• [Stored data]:
^^^^^^^^
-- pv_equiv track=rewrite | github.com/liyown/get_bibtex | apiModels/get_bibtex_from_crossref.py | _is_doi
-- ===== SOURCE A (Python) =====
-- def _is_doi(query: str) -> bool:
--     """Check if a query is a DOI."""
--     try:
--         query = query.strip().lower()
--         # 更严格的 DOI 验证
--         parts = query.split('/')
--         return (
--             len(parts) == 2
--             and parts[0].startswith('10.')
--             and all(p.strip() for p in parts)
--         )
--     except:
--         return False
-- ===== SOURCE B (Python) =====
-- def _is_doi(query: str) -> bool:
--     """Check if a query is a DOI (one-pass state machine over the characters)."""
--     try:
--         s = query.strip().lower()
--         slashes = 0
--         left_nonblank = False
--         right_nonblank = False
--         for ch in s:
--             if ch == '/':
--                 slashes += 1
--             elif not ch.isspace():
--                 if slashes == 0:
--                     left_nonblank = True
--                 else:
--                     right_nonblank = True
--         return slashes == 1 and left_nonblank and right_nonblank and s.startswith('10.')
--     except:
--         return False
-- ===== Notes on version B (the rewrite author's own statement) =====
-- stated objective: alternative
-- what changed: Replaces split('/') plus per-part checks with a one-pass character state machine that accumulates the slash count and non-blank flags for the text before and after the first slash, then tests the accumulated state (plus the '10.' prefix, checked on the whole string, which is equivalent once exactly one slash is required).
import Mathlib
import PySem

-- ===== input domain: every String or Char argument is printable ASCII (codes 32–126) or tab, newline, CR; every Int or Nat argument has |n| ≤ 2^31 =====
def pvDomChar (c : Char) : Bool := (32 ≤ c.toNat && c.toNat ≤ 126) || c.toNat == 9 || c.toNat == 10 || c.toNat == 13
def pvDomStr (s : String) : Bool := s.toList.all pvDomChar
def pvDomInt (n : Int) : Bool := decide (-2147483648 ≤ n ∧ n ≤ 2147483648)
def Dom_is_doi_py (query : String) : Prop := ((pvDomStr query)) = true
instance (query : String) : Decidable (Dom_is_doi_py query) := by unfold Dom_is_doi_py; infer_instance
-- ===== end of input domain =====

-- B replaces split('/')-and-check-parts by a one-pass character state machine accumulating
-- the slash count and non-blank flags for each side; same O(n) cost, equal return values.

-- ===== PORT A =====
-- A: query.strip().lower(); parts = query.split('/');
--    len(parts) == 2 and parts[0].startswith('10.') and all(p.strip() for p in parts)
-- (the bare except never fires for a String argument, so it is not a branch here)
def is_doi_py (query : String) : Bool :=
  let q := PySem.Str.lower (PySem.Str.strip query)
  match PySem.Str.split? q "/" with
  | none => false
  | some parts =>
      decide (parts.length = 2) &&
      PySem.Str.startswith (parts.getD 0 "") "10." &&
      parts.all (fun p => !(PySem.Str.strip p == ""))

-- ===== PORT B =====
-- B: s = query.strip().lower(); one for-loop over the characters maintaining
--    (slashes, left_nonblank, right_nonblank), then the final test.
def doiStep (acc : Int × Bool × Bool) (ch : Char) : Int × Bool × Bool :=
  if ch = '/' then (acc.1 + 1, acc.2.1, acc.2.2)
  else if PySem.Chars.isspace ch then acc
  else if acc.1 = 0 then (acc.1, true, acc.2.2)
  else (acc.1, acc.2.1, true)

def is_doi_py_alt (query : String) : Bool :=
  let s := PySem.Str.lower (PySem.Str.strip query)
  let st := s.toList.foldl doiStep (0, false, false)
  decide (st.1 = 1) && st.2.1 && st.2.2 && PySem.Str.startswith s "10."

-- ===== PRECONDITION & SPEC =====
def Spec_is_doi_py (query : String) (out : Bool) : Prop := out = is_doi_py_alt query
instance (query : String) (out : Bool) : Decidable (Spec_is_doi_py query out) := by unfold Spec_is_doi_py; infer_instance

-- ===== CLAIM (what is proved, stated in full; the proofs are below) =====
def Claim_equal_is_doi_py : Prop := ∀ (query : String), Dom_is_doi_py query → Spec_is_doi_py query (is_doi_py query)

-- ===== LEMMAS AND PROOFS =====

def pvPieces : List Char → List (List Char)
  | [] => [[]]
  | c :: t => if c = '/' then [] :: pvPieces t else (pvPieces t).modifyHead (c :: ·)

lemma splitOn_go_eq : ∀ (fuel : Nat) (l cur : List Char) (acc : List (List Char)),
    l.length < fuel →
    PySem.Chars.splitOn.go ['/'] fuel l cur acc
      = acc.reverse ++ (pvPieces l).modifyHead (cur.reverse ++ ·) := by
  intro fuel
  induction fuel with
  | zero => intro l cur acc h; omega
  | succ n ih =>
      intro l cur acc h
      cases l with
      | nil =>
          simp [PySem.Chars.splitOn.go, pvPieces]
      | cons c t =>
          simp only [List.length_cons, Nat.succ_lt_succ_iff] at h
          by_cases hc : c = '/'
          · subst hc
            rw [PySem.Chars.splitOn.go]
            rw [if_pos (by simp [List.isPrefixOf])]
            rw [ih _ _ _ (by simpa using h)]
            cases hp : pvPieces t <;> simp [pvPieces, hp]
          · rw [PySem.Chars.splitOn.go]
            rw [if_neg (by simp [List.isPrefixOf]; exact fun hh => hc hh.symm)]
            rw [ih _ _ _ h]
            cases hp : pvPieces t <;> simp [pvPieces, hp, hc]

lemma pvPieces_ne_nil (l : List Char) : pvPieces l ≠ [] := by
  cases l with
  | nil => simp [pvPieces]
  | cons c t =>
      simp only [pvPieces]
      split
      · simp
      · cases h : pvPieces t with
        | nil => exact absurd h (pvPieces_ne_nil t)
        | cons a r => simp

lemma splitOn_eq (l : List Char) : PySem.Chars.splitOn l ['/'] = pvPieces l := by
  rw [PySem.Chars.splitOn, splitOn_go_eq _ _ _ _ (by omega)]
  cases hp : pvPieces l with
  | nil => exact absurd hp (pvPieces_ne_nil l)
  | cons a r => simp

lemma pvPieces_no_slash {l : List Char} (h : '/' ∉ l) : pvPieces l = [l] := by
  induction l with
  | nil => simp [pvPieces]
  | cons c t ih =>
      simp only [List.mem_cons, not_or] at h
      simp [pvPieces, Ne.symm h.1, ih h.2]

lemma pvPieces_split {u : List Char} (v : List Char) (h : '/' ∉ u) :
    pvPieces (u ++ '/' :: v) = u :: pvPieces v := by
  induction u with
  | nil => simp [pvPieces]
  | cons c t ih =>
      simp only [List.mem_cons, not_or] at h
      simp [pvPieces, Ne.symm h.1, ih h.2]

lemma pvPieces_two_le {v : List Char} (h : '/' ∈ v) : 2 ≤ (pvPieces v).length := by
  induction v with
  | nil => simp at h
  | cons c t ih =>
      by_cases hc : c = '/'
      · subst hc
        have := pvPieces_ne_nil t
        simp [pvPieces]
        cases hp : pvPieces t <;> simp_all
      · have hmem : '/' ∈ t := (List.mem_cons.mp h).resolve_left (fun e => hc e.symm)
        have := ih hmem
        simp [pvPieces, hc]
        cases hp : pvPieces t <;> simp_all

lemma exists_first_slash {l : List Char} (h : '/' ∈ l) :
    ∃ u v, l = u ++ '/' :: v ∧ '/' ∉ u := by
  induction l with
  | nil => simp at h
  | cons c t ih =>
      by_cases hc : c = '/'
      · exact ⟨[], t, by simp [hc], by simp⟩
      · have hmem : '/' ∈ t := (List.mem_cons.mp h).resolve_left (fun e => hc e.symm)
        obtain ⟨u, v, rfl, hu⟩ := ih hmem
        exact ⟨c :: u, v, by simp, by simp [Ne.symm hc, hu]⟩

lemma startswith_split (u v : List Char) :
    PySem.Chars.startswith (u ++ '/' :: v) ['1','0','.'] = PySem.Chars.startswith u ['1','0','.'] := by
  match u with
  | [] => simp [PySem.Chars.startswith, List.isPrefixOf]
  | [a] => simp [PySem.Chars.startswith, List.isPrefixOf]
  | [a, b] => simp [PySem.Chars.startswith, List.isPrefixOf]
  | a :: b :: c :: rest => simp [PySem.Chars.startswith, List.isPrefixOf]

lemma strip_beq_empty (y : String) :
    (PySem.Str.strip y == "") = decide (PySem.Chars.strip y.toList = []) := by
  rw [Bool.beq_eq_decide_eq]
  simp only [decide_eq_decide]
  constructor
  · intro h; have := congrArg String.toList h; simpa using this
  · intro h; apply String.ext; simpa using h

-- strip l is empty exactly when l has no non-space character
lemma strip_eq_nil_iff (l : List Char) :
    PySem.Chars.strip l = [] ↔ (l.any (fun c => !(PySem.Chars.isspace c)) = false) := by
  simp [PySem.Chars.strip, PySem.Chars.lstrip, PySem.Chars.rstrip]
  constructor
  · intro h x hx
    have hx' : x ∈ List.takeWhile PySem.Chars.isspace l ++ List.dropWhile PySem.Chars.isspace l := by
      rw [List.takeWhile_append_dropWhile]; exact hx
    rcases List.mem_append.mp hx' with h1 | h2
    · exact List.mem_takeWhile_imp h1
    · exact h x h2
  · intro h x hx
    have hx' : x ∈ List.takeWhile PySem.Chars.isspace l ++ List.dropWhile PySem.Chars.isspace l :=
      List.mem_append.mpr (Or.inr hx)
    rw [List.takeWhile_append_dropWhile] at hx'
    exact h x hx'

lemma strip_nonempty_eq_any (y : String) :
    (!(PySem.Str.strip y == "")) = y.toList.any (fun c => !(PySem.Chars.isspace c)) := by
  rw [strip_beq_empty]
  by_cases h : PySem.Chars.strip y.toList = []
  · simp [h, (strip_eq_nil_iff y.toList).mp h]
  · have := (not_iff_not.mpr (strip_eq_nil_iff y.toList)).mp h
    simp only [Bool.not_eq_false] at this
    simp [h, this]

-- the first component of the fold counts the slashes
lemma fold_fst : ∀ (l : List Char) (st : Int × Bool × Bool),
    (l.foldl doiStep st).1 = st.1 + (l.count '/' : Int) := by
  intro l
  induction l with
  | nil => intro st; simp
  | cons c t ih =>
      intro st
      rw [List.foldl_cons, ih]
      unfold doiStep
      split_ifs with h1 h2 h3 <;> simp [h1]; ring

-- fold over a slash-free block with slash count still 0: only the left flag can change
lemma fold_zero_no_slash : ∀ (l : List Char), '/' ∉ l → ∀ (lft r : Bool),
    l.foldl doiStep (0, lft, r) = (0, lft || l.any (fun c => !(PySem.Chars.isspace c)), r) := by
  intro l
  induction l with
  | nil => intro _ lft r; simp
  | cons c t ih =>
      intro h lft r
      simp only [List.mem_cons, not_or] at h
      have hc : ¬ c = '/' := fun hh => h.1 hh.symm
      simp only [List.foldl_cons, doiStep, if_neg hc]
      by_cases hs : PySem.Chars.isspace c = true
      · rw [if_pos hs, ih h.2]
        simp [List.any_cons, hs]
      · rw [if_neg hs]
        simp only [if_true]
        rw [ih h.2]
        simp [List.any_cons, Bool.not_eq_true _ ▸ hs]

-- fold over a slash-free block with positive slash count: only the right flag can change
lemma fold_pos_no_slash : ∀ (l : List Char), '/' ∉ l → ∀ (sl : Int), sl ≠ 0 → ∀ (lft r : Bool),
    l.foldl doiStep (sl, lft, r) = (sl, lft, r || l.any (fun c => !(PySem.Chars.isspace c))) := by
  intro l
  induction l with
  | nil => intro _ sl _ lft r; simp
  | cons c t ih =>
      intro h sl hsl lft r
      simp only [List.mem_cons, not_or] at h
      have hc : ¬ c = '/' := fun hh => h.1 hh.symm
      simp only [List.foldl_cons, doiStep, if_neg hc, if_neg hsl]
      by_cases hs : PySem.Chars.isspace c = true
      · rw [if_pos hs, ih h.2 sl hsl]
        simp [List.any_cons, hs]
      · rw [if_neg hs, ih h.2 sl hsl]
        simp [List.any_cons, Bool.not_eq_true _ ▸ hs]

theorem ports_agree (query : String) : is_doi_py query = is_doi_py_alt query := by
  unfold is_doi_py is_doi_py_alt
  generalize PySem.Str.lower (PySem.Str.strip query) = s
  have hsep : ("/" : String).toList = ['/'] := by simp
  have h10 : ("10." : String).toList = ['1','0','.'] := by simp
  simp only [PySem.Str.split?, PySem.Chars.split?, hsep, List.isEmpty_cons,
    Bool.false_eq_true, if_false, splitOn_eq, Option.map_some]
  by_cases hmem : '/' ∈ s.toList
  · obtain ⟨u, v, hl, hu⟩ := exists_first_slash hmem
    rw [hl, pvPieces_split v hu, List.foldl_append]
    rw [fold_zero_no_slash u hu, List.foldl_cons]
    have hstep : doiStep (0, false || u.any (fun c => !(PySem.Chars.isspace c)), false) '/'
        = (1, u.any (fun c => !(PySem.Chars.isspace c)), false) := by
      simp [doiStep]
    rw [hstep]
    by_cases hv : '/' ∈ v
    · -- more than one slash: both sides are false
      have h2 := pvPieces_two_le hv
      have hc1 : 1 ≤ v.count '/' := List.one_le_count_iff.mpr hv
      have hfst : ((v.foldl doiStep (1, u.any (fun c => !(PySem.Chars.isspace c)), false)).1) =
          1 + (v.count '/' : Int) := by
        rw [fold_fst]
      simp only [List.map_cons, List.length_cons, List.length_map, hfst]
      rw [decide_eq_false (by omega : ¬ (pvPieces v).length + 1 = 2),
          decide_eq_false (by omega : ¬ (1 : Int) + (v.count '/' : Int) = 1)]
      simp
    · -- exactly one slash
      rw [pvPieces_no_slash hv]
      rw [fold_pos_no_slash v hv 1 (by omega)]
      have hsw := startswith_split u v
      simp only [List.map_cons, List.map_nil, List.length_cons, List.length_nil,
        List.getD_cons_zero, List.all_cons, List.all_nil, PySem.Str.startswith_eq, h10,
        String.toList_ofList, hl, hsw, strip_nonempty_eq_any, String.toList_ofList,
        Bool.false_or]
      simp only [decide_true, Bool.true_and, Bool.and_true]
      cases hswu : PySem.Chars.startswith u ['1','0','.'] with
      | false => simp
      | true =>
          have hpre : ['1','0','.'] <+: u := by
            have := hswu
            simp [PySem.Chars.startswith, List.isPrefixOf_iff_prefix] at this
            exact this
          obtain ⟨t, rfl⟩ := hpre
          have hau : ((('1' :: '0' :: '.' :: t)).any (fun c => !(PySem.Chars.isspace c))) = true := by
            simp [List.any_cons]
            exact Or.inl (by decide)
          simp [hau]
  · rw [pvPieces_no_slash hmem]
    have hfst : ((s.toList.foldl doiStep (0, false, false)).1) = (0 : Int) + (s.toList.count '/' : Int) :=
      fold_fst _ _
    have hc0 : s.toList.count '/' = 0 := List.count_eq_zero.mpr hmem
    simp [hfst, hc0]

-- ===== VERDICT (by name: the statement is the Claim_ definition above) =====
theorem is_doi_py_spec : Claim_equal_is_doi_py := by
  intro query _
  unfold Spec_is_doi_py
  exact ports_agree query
^^^^^^^^
• [WHAT YOU WILL DO]:
Send back an exact copy of only the lines from the line with "l.foldl doiStep (sl, lft, r)" up to and including the line with "generalize PySem.Str.lower (PySem.Str.strip" in the data above.

• [OUTPUT OF THE EXERCISE]:
    l.foldl doiStep (sl, lft, r) = (sl, lft, r || l.any (fun c => !(PySem.Chars.isspace c))) := by
  intro l
  induction l with
  | nil => intro _ sl _ lft r; simp
  | cons c t ih =>
      intro h sl hsl lft r
      simp only [List.mem_cons, not_or] at h
      have hc : ¬ c = '/' := fun hh => h.1 hh.symm
      simp only [List.foldl_cons, doiStep, if_neg hc, if_neg hsl]
      by_cases hs : PySem.Chars.isspace c = true
      · rw [if_pos hs, ih h.2 sl hsl]
        simp [List.any_cons, hs]
      · rw [if_neg hs, ih h.2 sl hsl]
        simp [List.any_cons, Bool.not_eq_true _ ▸ hs]

theorem ports_agree (query : String) : is_doi_py query = is_doi_py_alt query := by
  unfold is_doi_py is_doi_py_alt
  generalize PySem.Str.lower (PySem.Str.strip query) = s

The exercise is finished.